Winterson's work is always beguiling, and here she proves that often, less is more, especially with a story that she emphasizes again and again has been told before. She wants to tell the story again, and this might be the best retelling of them all.
Atlas, a titan among the Titans, has been sentenced to hold the weight of the world on his immensely strong shoulders for pretty much the whole of time. (Time being relative and unimportant in the long view, we might as well say he must carry the world for all eternity.) He spends his time reflecting on past loves, past mistakes, and, of course, the weight. One day, though, a reprieve comes in an unlikely form: Herakles.
Winterson's Herakles is as un-Kevin Sorboish as one can imagine. He's a drunken, oversexed oaf with an Oedipal fixation on his beautiful stepmother, Hera. (He is also by far the funniest and most lively character in this novella.) He's getting close to the end of his Twelve famous Labors, and he needs Atlas's help. In return, Herakles will hold up the world for just one day.
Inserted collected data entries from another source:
lemma nearMin_nbr_le {n c : Int × Int} {S : List (Int × Int)} (hS : S ≠ [])
    (hn : n ∈ nbrs c) : nearMin n S ≤ nearMin c S + 1 := by
  obtain ⟨b, hb, hbv⟩ := nearMin_attained (c := c) hS
  calc nearMin n S ≤ mdist n b := nearMin_le hb
    _ ≤ mdist c b + 1 := (mem_nbrs_mdist hn b).1
    _ = nearMin c S + 1 := by omega

-- the geometric step: a cell at positive distance has an in-rectangle neighbour one closer
lemma exists_nbr_closer {h w : Int} {S : List (Int × Int)} {c : Int × Int}
    (hS : S ≠ []) (hSr : ∀ b ∈ S, inRect h w b) (hc : inRect h w c)
    (hpos : 0 < nearMin c S) :
    ∃ n ∈ nbrs c, inRect h w n ∧ nearMin n S = nearMin c S - 1 := by
  obtain ⟨b, hb, hbv⟩ := nearMin_attained (c := c) hS
  obtain ⟨hb1, hb2, hb3, hb4⟩ := hSr b hb
  obtain ⟨hc1, hc2, hc3, hc4⟩ := hc
  have hne : c ≠ b := by
    rintro rfl
    have := nearMin_mem_zero hb
    omega
  -- pick the step towards b
  have hstep : ∃ n ∈ nbrs c, inRect h w n ∧ mdist n b = mdist c b - 1 := by
    rcases lt_trichotomy c.1 b.1 with h1 | h1 | h1
    · refine ⟨(c.1 + 1, c.2), by simp [nbrs], ⟨by omega, by omega, hc3, hc4⟩, ?_⟩
      simp only [mdist]
      have n1 := abs_nonneg (c.1 + 1 - b.1); have n2 := abs_nonneg (c.1 - b.1)
      rcases abs_choice (c.1 + 1 - b.1) with e | e <;> rcases abs_choice (c.1 - b.1) with g | g <;> omega
    · rcases lt_trichotomy c.2 b.2 with h2 | h2 | h2
      · refine ⟨(c.1, c.2 + 1), by simp [nbrs], ⟨hc1, hc2, by omega, by omega⟩, ?_⟩
        simp only [mdist]
        have n1 := abs_nonneg (c.2 + 1 - b.2); have n2 := abs_nonneg (c.2 - b.2)
        rcases abs_choice (c.2 + 1 - b.2) with e | e <;> rcases abs_choice (c.2 - b.2) with g | g <;> omega
      · exact absurd (Prod.ext h1 h2) hne
      · refine ⟨(c.1, c.2 - 1), by simp [nbrs], ⟨hc1, hc2, by omega, by omega⟩, ?_⟩
        simp only [mdist]
        have n1 := abs_nonneg (c.2 - 1 - b.2); have n2 := abs_nonneg (c.2 - b.2)
        rcases abs_choice (c.2 - 1 - b.2) with e | e <;> rcases abs_choice (c.2 - b.2) with g | g <;> omega
    · refine ⟨(c.1 - 1, c.2), by simp [nbrs], ⟨by omega, by omega, hc3, hc4⟩, ?_⟩
      simp only [mdist]
      have n1 := abs_nonneg (c.1 - 1 - b.1); have n2 := abs_nonneg (c.1 - b.1)
      rcases abs_choice (c.1 - 1 - b.1) with e | e <;> rcases abs_choice (c.1 - b.1) with g | g <;> omega
  obtain ⟨n, hnmem, hnrect, hnd⟩ := hstep
  refine ⟨n, hnmem, hnrect, le_antisymm ?_ ?_⟩
  · calc nearMin n S ≤ mdist n b := nearMin_le hb
      _ = nearMin c S - 1 := by omega
  · have : nearMin c S ≤ nearMin n S + 1 := nearMin_nbr_le hS (nbrs_symm hnmem)
    omega

-- ---- rectL / blacksOf facts ----
lemma pyRange_toNat (h : Int) :
    PySem.List.pyRange 0 h 1 = (List.range h.toNat).map (fun i : Nat => (i : Int)) := by
  rcases le_or_gt 0 h with hh | hh
  · have := PySem.List.pyRange_zero_natCast h.toNat
    rwa [Int.toNat_of_nonneg hh] at this
  · have h1 : PySem.List.pyRange 0 h 1 = [] := by
      unfold PySem.List.pyRange; simp; omega
    have h2 : h.toNat = 0 := by omega
    simp [h1, h2]

lemma mem_rectL {h w : Int} {c : Int × Int} : c ∈ rectL h w ↔ inRect h w c := by
  unfold rectL inRect
  constructor
  · intro hc
    obtain ⟨i, hi, hc2⟩ := List.mem_flatMap.mp hc
    obtain ⟨j, hj, rfl⟩ := List.mem_map.mp hc2
    rw [List.mem_range] at hi hj
    exact ⟨by omega, by omega, by omega, by omega⟩
  · rintro ⟨h1, h2, h3, h4⟩
    refine List.mem_flatMap.mpr ⟨c.1.toNat, List.mem_range.mpr (by omega),
      List.mem_map.mpr ⟨c.2.toNat, List.mem_range.mpr (by omega), ?_⟩⟩
    rw [Prod.ext_iff]
    constructor <;> simp <;> omega

lemma nodup_rectL (h w : Int) : (rectL h w).Nodup := by
  unfold rectL
  refine List.nodup_flatMap.mpr ⟨fun i _ => ?_, ?_⟩
  · exact (List.nodup_range).map (fun a b hab => by
      simpa using congrArg Prod.snd hab)
  · refine List.nodup_range.imp ?_
    intro i j hij a hai haj
    obtain ⟨x, _, rfl⟩ := List.mem_map.mp hai
    obtain ⟨y, _, hy⟩ := List.mem_map.mp haj
    apply hij
    have := congrArg Prod.fst hy
    simp at this
    omega

lemma length_rectL (h w : Int) : (rectL h w).length = h.toNat * w.toNat := by
  unfold rectL
  rw [List.length_flatMap]
  simp

lemma mem_blacksOf {h w : Int} {grid : List (List String)} {c : Int × Int} :
    c ∈ blacksOf h w grid ↔ inRect h w c ∧ cellAt grid c.1 c.2 = "#" := by
  unfold blacksOf inRect
  rw [pyRange_toNat h, pyRange_toNat w]
  constructor
  · intro hc
    obtain ⟨i, hi, hc2⟩ := List.mem_flatMap.mp hc
    obtain ⟨j, hj2, rfl⟩ := List.mem_map.mp hc2
    obtain ⟨hj, hcell⟩ := List.mem_filter.mp hj2
    obtain ⟨x, hx, rfl⟩ := List.mem_map.mp hi
    obtain ⟨y, hy, rfl⟩ := List.mem_map.mp hj
    rw [List.mem_range] at hx hy
    exact ⟨⟨by omega, by omega, by omega, by omega⟩, by simpa using hcell⟩
  · rintro ⟨⟨h1, h2, h3, h4⟩, hcell⟩
    refine List.mem_flatMap.mpr ⟨c.1, List.mem_map.mpr ⟨c.1.toNat, List.mem_range.mpr (by omega), by omega⟩,
      List.mem_map.mpr ⟨c.2, List.mem_filter.mpr ⟨List.mem_map.mpr ⟨c.2.toNat, List.mem_range.mpr (by omega), by omega⟩, by simpa using hcell⟩, rfl⟩⟩

lemma nodup_blacksOf (h w : Int) (grid : List (List String)) : (blacksOf h w grid).Nodup := by
  unfold blacksOf
  rw [pyRange_toNat h, pyRange_toNat w]
  refine List.nodup_flatMap.mpr ⟨fun i _ => ?_, ?_⟩
  · apply List.Nodup.map
    · intro a b hab
      simpa using congrArg Prod.snd hab
    · exact List.Nodup.filter _ ((List.nodup_range).map (fun a b hab => Nat.cast_injective hab))
  · refine ((List.nodup_range).map (fun a b hab => Nat.cast_injective hab)).imp ?_
    intro i j hij a hai haj
    obtain ⟨x, _, rfl⟩ := List.mem_map.mp hai
    obtain ⟨y, _, hy⟩ := List.mem_map.mp haj
    apply hij
    have := congrArg Prod.fst hy
    simpa using this.symm

-- generic: flipping one true-filter element drops the filtered length by one
lemma filter_length_flip {α : Type} (l : List α) (p p' : α → Bool) (x : α) (hn : l.Nodup)
    (hx : x ∈ l) (hpx : p x) (hp'x : ¬ p' x) (hagree : ∀ y ∈ l, y ≠ x → p' y = p y) :
    (l.filter p').length + 1 = (l.filter p).length := by
  induction l with
  | nil => simp at hx
  | cons a t ih =>
    simp at hn
    rcases List.mem_cons.mp hx with h1 | hx2
    · subst h1
      have : t.filter p' = t.filter p :=
        List.filter_congr (fun y hy => hagree y (List.mem_cons_of_mem _ hy) (by rintro rfl; exact hn.1 hy))
      simp [List.filter_cons, hpx, hp'x, this]
    · have hax : a ≠ x := by rintro rfl; exact hn.1 hx2
      have := ih hn.2 hx2 (fun y hy hyx => hagree y (List.mem_cons_of_mem _ hy) hyx)
      simp only [List.filter_cons, hagree a List.mem_cons_self hax]
      by_cases hp : p a = true <;> simp [hp] <;> omega

-- ---- getCell / setCell ----
lemma Dims_setCell {h w : Int} {dist : List (List Int)} (hd : Dims h w dist)
    (i j v : Int) : Dims h w (setCell dist i j v) := by
  obtain ⟨hl, hr⟩ := hd
  constructor
  · simpa [setCell] using hl
  · intro r hrm
    rcases Nat.lt_or_ge i.toNat dist.length with hlt | hge
    · rcases List.mem_or_eq_of_mem_set hrm with hrm' | rfl
      · exact hr r hrm'
      · have : dist.getD i.toNat [] ∈ dist := by
          rw [List.getD_eq_getElem _ _ hlt]; exact List.getElem_mem _
        simpa using hr _ this
    · unfold setCell at hrm
      rw [List.set_eq_of_length_le (by omega)] at hrm
      exact hr r hrm

lemma getCell_setCell {h w : Int} {dist : List (List Int)} (hd : Dims h w dist)
    {c x : Int × Int} (hc : inRect h w c) (hx : inRect h w x) (v : Int) :
    getCell (setCell dist c.1 c.2 v) x.1 x.2 = if x = c then v else getCell dist x.1 x.2 := by
  obtain ⟨hc1, hc2, hc3, hc4⟩ := hc
  obtain ⟨hx1, hx2, hx3, hx4⟩ := hx
  obtain ⟨hdl, hdr⟩ := hd
  have hcl : c.1.toNat < dist.length := by omega
  have hrow : dist.getD c.1.toNat [] ∈ dist := by
    rw [List.getD_eq_getElem _ _ hcl]; exact List.getElem_mem _
  have hrl : (dist.getD c.1.toNat []).length = w.toNat := hdr _ hrow
  unfold getCell setCell
  by_cases h1 : x.1.toNat = c.1.toNat
  · rw [h1]
    have e1 : (dist.set c.1.toNat ((dist.getD c.1.toNat []).set c.2.toNat v)).getD c.1.toNat []
        = (dist.getD c.1.toNat []).set c.2.toNat v := by
      rw [List.getD_eq_getElem?_getD, List.getElem?_set_self (by simpa using hcl), Option.getD_some]
    rw [e1]
    by_cases h2 : x.2.toNat = c.2.toNat
    · have hxc : x = c := Prod.ext (by omega) (by omega)
      have e2 : ((dist.getD c.1.toNat []).set c.2.toNat v).getD c.2.toNat (-1) = v := by
        rw [List.getD_eq_getElem?_getD, List.getElem?_set_self (by omega), Option.getD_some]
      rw [h2, e2, if_pos hxc]
    · have hxc : x ≠ c := by
        intro he; exact h2 (by rw [he])
      have e2 : ((dist.getD c.1.toNat []).set c.2.toNat v).getD x.2.toNat (-1)
          = (dist.getD c.1.toNat []).getD x.2.toNat (-1) := by
        rw [List.getD_eq_getElem?_getD, List.getElem?_set_ne (by omega), ← List.getD_eq_getElem?_getD]
      rw [e2, if_neg hxc]
  · have hxc : x ≠ c := by
      intro he; exact h1 (by rw [he])
    have e1 : (dist.set c.1.toNat ((dist.getD c.1.toNat []).set c.2.toNat v)).getD x.1.toNat []
        = dist.getD x.1.toNat [] := by
      rw [List.getD_eq_getElem?_getD, List.getElem?_set_ne (by omega), ← List.getD_eq_getElem?_getD]
    rw [e1, if_neg hxc]

-- ---- seeding characterisation ----
def rowStep (grid : List (List String)) (i : Nat) :
    List (List Int) × List (Int × Int) → Nat → List (List Int) × List (Int × Int) :=
  fun st j =>
    if cellAt grid (i : Int) (j : Int) = "#" then
      (setCell st.1 (i : Int) (j : Int) 0, st.2 ++ [((i : Int), (j : Int))])
    else st

def rowBlack (w : Int) (grid : List (List String)) (i : Nat) : List (Int × Int) :=
  ((List.range w.toNat).filter (fun (j : Nat) => decide (cellAt grid (i : Int) (j : Int) = "#"))).map
    (fun (j : Nat) => ((i : Int), (j : Int)))

lemma seed_row (h w : Int) (grid : List (List String)) (i : Nat) (hi : i < h.toNat) :
    ∀ (s : Nat), s ≤ w.toNat → ∀ (st : List (List Int) × List (Int × Int)), Dims h w st.1 →
      Dims h w ((List.range s).foldl (rowStep grid i) st).1 ∧
      ((List.range s).foldl (rowStep grid i) st).2 = st.2 ++
        (((List.range s).filter (fun (j : Nat) => decide (cellAt grid (i : Int) (j : Int) = "#"))).map
          (fun (j : Nat) => ((i : Int), (j : Int)))) ∧
      (∀ c, inRect h w c →
        getCell ((List.range s).foldl (rowStep grid i) st).1 c.1 c.2 =
          if c.1 = (i : Int) ∧ c.2 < (s : Int) ∧ cellAt grid c.1 c.2 = "#" then 0
          else getCell st.1 c.1 c.2) := by
  intro s
  induction s with
  | zero =>
    intro _ st hd
    simp only [List.range_zero, List.foldl_nil]
    refine ⟨hd, by simp, fun c hc => ?_⟩
    obtain ⟨_, _, hc3, _⟩ := hc
    have : ¬ (c.1 = (i : Int) ∧ c.2 < ((0 : Nat) : Int) ∧ cellAt grid c.1 c.2 = "#") := by
      rintro ⟨_, hlt, _⟩
      omega
    rw [if_neg this]
  | succ s ih =>
    intro hs st hd
    have hs' : s ≤ w.toNat := by omega
    obtain ⟨ihd, ihq, ihg⟩ := ih hs' st hd
    rw [List.range_succ, List.foldl_append]
    set st' := (List.range s).foldl (rowStep grid i) st with hst'
    have hirect : inRect h w ((i : Int), (s : Int)) := by
      unfold inRect
      exact ⟨by omega, by omega, by omega, by omega⟩
    by_cases hb : cellAt grid (i : Int) (s : Int) = "#"
    · have hstep : (List.foldl (rowStep grid i) st' [s]) =
          (setCell st'.1 (i : Int) (s : Int) 0, st'.2 ++ [((i : Int), (s : Int))]) := by
        simp [rowStep, hb]
      rw [hstep]
      refine ⟨Dims_setCell ihd _ _ _, ?_, ?_⟩
      · simp [ihq, List.filter_append, hb]
      · intro c hc
        have hset := getCell_setCell (c := ((i : Int), (s : Int))) ihd hirect hc 0
        simp only at hset
        rw [hset, ihg c hc]
        by_cases hceq : c = ((i : Int), (s : Int))
        · rw [if_pos hceq]
          have hcond : c.1 = (i : Int) ∧ c.2 < ((s + 1 : Nat) : Int) ∧ cellAt grid c.1 c.2 = "#" := by
            subst hceq
            exact ⟨rfl, by show (s : Int) < ((s + 1 : Nat) : Int); omega, hb⟩
          rw [if_pos hcond]
        · rw [if_neg hceq]
          have : (c.1 = (i : Int) ∧ c.2 < ((s + 1 : Nat) : Int) ∧ cellAt grid c.1 c.2 = "#") ↔
              (c.1 = (i : Int) ∧ c.2 < (s : Int) ∧ cellAt grid c.1 c.2 = "#") := by
            constructor
            · rintro ⟨h1, h2, h3⟩
              refine ⟨h1, ?_, h3⟩
              rcases lt_or_ge c.2 (s : Int) with hlt | hge
              · exact hlt
              · exfalso
                apply hceq
                exact Prod.ext h1 (by omega)
            · rintro ⟨h1, h2, h3⟩
              exact ⟨h1, by omega, h3⟩
          rw [if_congr this rfl rfl]
    · have hstep : (List.foldl (rowStep grid i) st' [s]) = st' := by
        simp [rowStep, hb]
      rw [hstep]
      refine ⟨ihd, ?_, ?_⟩
      · rw [ihq]
        simp [List.filter_append, hb]
      · intro c hc
        rw [ihg c hc]
        have : (c.1 = (i : Int) ∧ c.2 < ((s + 1 : Nat) : Int) ∧ cellAt grid c.1 c.2 = "#") ↔
            (c.1 = (i : Int) ∧ c.2 < (s : Int) ∧ cellAt grid c.1 c.2 = "#") := by
          constructor
          · rintro ⟨h1, h2, h3⟩
            refine ⟨h1, ?_, h3⟩
            rcases lt_or_ge c.2 (s : Int) with hlt | hge
            · exact hlt
            · exfalso
              have hc2 : c.2 = (s : Int) := by omega
              rw [h1, hc2] at h3
              exact hb h3
          · rintro ⟨h1, h2, h3⟩
            exact ⟨h1, by omega, h3⟩
        rw [if_congr this rfl rfl]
You probably know how the myth ends. After all, we don't talk about how Herakles shoulders the weight of all Creation, now do we? But then what happened, when Atlas took up his burden again?
Winterson does bring the story into the 20th century, although this is not precisely a "modern retelling" as the jacket description would have you believe. She brings an intriguing twist into the story that, as a devoted dog-person, had me smiling for about a week.
For any fan of Jeanette Winterson, classical lit, history, dog-lovers, and sufferers of Atlas-complexes, this book is a must-have.